First, 4.6 g of ingot form Pt and 0.5 g of Ba are placed in an arc furnace. Subsequently, Ar gas was injected after the inside of the arc furnace was kept in a vacuum state. Then, a voltage was applied to the arc furnace to melt the Pt and Ba metals and to alloy the two metals well. The ingot thus obtained was repeated three times to melt the chemical and microstructure uniformity of the alloy. Finally, a binary alloy composed of 92 wt% Pt and 8 wt% Ba was prepared.

After forming a Sc coating layer having a thickness of 3000 kPa on the metal cathode made of a binary alloy by using a vacuum deposition method, and heat treatment at about 1,000 ℃ in hydrogen or nitrogen atmosphere to prepare a cathode according to the present invention.

The metal cathode was cut and welded to the upper portion of the heat dissipating cathode structure shown in FIG. 3, and then the operating temperature was measured. The results of the measurement are shown in Table 1 below. It was.

<Example 2>

A metal cathode was prepared in the same manner as in Example 1 except that the coating layer was formed using Y instead of Sc. The metal cathode thus obtained was cut and welded to the upper portion of the heat dissipating cathode structure shown in FIG. 3, and then the operating temperature was measured, and the measurement results are shown in Table 1 below. Indicated.

Comparative Example 1

A metal anode was manufactured in the same manner as in Example 1 except that the coating layer was not formed on the metal anode made of a binary alloy.
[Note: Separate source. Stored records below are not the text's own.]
-- pv_equiv track=rewrite | github.com/parasiitism/AlgoDaily | glassdoor/hrt/diamond-cipher/main.py | f
-- ===== SOURCE A (Python) =====
-- def f(M):
--     R, C = len(M), len(M[0])  # R = 2*C
--     res = []
--     for j in range(C):
--         row1 = []
--         i = 1
--         while i < R:
--             row1.append(M[i][j])
--             i += 2
--         res.append(row1)
--
--         row2 = []
--         i = 0
--         while i < R:
--             row2.append(M[i][j])
--             i += 2
--         res.append(row2)
--     return res
--
-- M = [
--     ['a', 'b', 'c'],
--     ['d', 'e', 'f'],
--     ['g', 'h', 'i'],
--     ['j', 'k', 'l'],
--     ['m', 'n', 'o'],
--     ['p', 'q', 'r'],
-- ]
-- ===== SOURCE B (Python) =====
-- def f(M):
--     C = len(M[0])
--     res = []
--     for j in range(C):
--         col = [row[j] for row in M]
--         evens, odds = [], []
--         take_even = True
--         for x in col:
--             if take_even:
--                 evens.append(x)
--             else:
--                 odds.append(x)
--             take_even = not take_even
--         res.append(odds)
--         res.append(evens)
--     return res
-- ===== Notes on version B (the rewrite author's own statement) =====
-- stated objective: alternative
-- what changed: Per column, A runs two stride-2 index while-loops over M[i][j]; B materializes the column once and distributes it into even/odd buckets in a single pass with a parity toggle.
import Mathlib
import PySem

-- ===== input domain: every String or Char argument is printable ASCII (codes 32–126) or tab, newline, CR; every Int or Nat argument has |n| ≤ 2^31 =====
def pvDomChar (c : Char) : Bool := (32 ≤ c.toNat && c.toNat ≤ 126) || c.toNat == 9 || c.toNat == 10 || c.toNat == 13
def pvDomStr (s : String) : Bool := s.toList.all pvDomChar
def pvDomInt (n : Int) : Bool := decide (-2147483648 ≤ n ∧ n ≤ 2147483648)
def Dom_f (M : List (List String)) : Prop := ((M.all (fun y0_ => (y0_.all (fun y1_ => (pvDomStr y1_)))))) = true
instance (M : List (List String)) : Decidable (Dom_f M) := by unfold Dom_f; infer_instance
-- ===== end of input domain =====

-- B replaces A's two stride-2 index while-loops per column with one materialize-the-column
-- pass that distributes elements into even/odd buckets via a parity toggle (objective: alternative).

-- ===== PORT A =====
-- the stride-2 while loop `while i < R: row.append(M[i][j]); i += 2`
-- (indices i < R = len M and, under Pre_f, j < len(M[i]) are in range, so pyGetD is exact)
def fColA (M : List (List String)) (j : Int) (i R : Nat) : List String :=
  if i < R then
    PySem.List.pyGetD (PySem.List.pyGetD M (i : Int) []) j "" :: fColA M j (i + 2) R
  else []
termination_by R - i

def f (M : List (List String)) : List (List String) :=
  let R := M.length
  let C := (M.headD []).length   -- len(M[0]); Pre_f guarantees M ≠ []
  (PySem.List.pyRange 0 (C : Int) 1).foldl
    (fun res j => (res ++ [fColA M j 1 R]) ++ [fColA M j 0 R]) []

-- ===== PORT B =====
-- Source B's inner loop: one pass over the column with a parity toggle filling (evens, odds)
def fSplitB (col : List String) : List String × List String :=
  let r := col.foldl
    (fun (s : List String × List String × Bool) x =>
      if s.2.2 then (s.1 ++ [x], s.2.1, false) else (s.1, s.2.1 ++ [x], true))
    ([], [], true)
  (r.1, r.2.1)

def f_alt (M : List (List String)) : List (List String) :=
  let C := (M.headD []).length   -- len(M[0]); Pre_f guarantees M ≠ []
  (PySem.List.pyRange 0 (C : Int) 1).foldl
    (fun res j =>
      let col := M.map (fun row => PySem.List.pyGetD row j "")
      let p := fSplitB col
      (res ++ [p.2]) ++ [p.1]) []

-- ===== PRECONDITION & SPEC =====
-- Pre_f excludes exactly the inputs where the Python A raises IndexError (empty M at len(M[0]),
-- or a row shorter than len(M[0]) at M[i][j]); B raises there too.
def Pre_f (M : List (List String)) : Prop :=
  M ≠ [] ∧ ∀ row ∈ M, (M.headD []).length ≤ row.length
instance (M : List (List String)) : Decidable (Pre_f M) := by unfold Pre_f; infer_instance

def pvWitness_f : List (List String) := [["a", "b"], ["c", "d"], ["e", "f"], ["g", "h"]]

def Spec_f (M : List (List String)) (out : List (List String)) : Prop := out = f_alt M
instance (M : List (List String)) (out : List (List String)) : Decidable (Spec_f M out) := by unfold Spec_f; infer_instance

-- ===== CLAIM (what is proved, stated in full; the proofs are below) =====
def Claim_equal_f : Prop := ∀ (M : List (List String)), Dom_f M → Pre_f M → Spec_f M (f M)

-- ===== LEMMAS AND PROOFS =====

-- parity split of a list: (elements at even positions, elements at odd positions)
def po : List String → List String × List String
  | [] => ([], [])
  | x :: xs => ((x :: (po xs).2), (po xs).1)

theorem po_snd (xs : List String) : (po xs).2 = (po xs.tail).1 := by
  cases xs <;> simp [po]

theorem fColA_eq_po (M : List (List String)) (j : Int) (i : Nat) :
    fColA M j i M.length = (po ((M.map (fun row => PySem.List.pyGetD row j "")).drop i)).1 := by
  by_cases h : i < M.length
  · rw [fColA]
    simp only [h, if_pos]
    have hc : i < (M.map (fun row => PySem.List.pyGetD row j "")).length := by simpa using h
    rw [List.drop_eq_getElem_cons hc]
    simp only [po]
    have h2 := fColA_eq_po M j (i + 1 + 1)
    rw [show i + 2 = i + 1 + 1 by omega] at *
    rw [h2, po_snd, List.tail_drop]
    congr 1
    simp [PySem.List.pyGetD_natCast, List.getElem?_eq_getElem h]
  · rw [fColA]
    simp only [h, if_neg, not_false_iff]
    rw [List.drop_eq_nil_of_le (by simpa using not_lt.mp h)]
    simp [po]
termination_by M.length - i

theorem foldl_po (col : List String) : ∀ (e o : List String) (t : Bool),
    col.foldl
      (fun (s : List String × List String × Bool) x =>
        if s.2.2 then (s.1 ++ [x], s.2.1, false) else (s.1, s.2.1 ++ [x], true))
      (e, o, t)
    = if t then (e ++ (po col).1, o ++ (po col).2, (decide (col.length % 2 = 0)))
      else (e ++ (po col).2, o ++ (po col).1, (decide (col.length % 2 = 1))) := by
  induction col with
  | nil => intro e o t; cases t <;> simp [po]
  | cons x xs ih =>
    intro e o t
    cases t <;> simp only [List.foldl_cons, if_true, Bool.false_eq_true, if_false, ih, po] <;>
      refine Prod.ext (by simp [List.append_assoc]) (Prod.ext (by simp [List.append_assoc]) ?_) <;>
      simp [Nat.succ_mod_two_eq_zero_iff, Nat.succ_mod_two_eq_one_iff]

theorem fSplitB_eq_po (col : List String) : fSplitB col = po col := by
  unfold fSplitB
  rw [foldl_po]
  simp

-- ===== VERDICT (by name: the statement is the Claim_ definition above) =====
theorem f_spec : Claim_equal_f := by
  intro M _ _
  unfold Spec_f f f_alt
  dsimp only
  congr 1
  funext res j
  have h1 := fColA_eq_po M j 1
  have h0 := fColA_eq_po M j 0
  simp only [fSplitB_eq_po]
  rw [h1, h0]
  simp [List.drop_one, po_snd]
The metal cathode thus obtained was cut and welded to the upper portion of the heat dissipating cathode structure shown in FIG. 3, and then the operating temperature was measured, and the measurement results are shown in Table 1 below. Indicated.

Alloy type Operating temperature (℃) Example 1 Pt-Ba-Sc Coating Layer 1150 Example 2 Pt-Ba-Y coating layer 1180 Comparative Example 1 Pt-Ba 1220

Referring to Table 1 and the accompanying FIG. 2, the metal cathodes (Examples 1 and 2) according to the present invention in which a rare earth metal coating layer is formed on the emitter surface of the metal anode made of a binary alloy are conventional binary alloys. It can be seen that the operating temperature is about 40 to 70 ° C. lower than the metal cathode (Comparative Example 1), and the current density is also improved by 50% or more at the same temperature.

The metal cathode according to the present invention can lower the operating function to lower the operating temperature, increase the electron emission ability, and can be used for a long time at high current density, so in response to the trend of large size, long life, high resolution, high brightness It can be usefully used as a cathode material of an electron beam device such as a CRT, an imaging tube, and the like.

Claims (3)

A coating layer made of at least one rare earth metal selected from the group consisting of Sc, Y, La, Ce, Pr, Nd, and Sm is formed on the emitter surface of the metal cathode composed of 0.1 to 20% by weight of barium and the balance of platinum. A hot electron emission metal cathode for an electron beam device. The hot electron emission metal cathode for an electron beam apparatus according to claim 1, wherein the coating layer has a thickness of 500 kPa to 30000 kPa. A heat radiation type negative electrode structure comprising the metal negative electrode according to claim 1.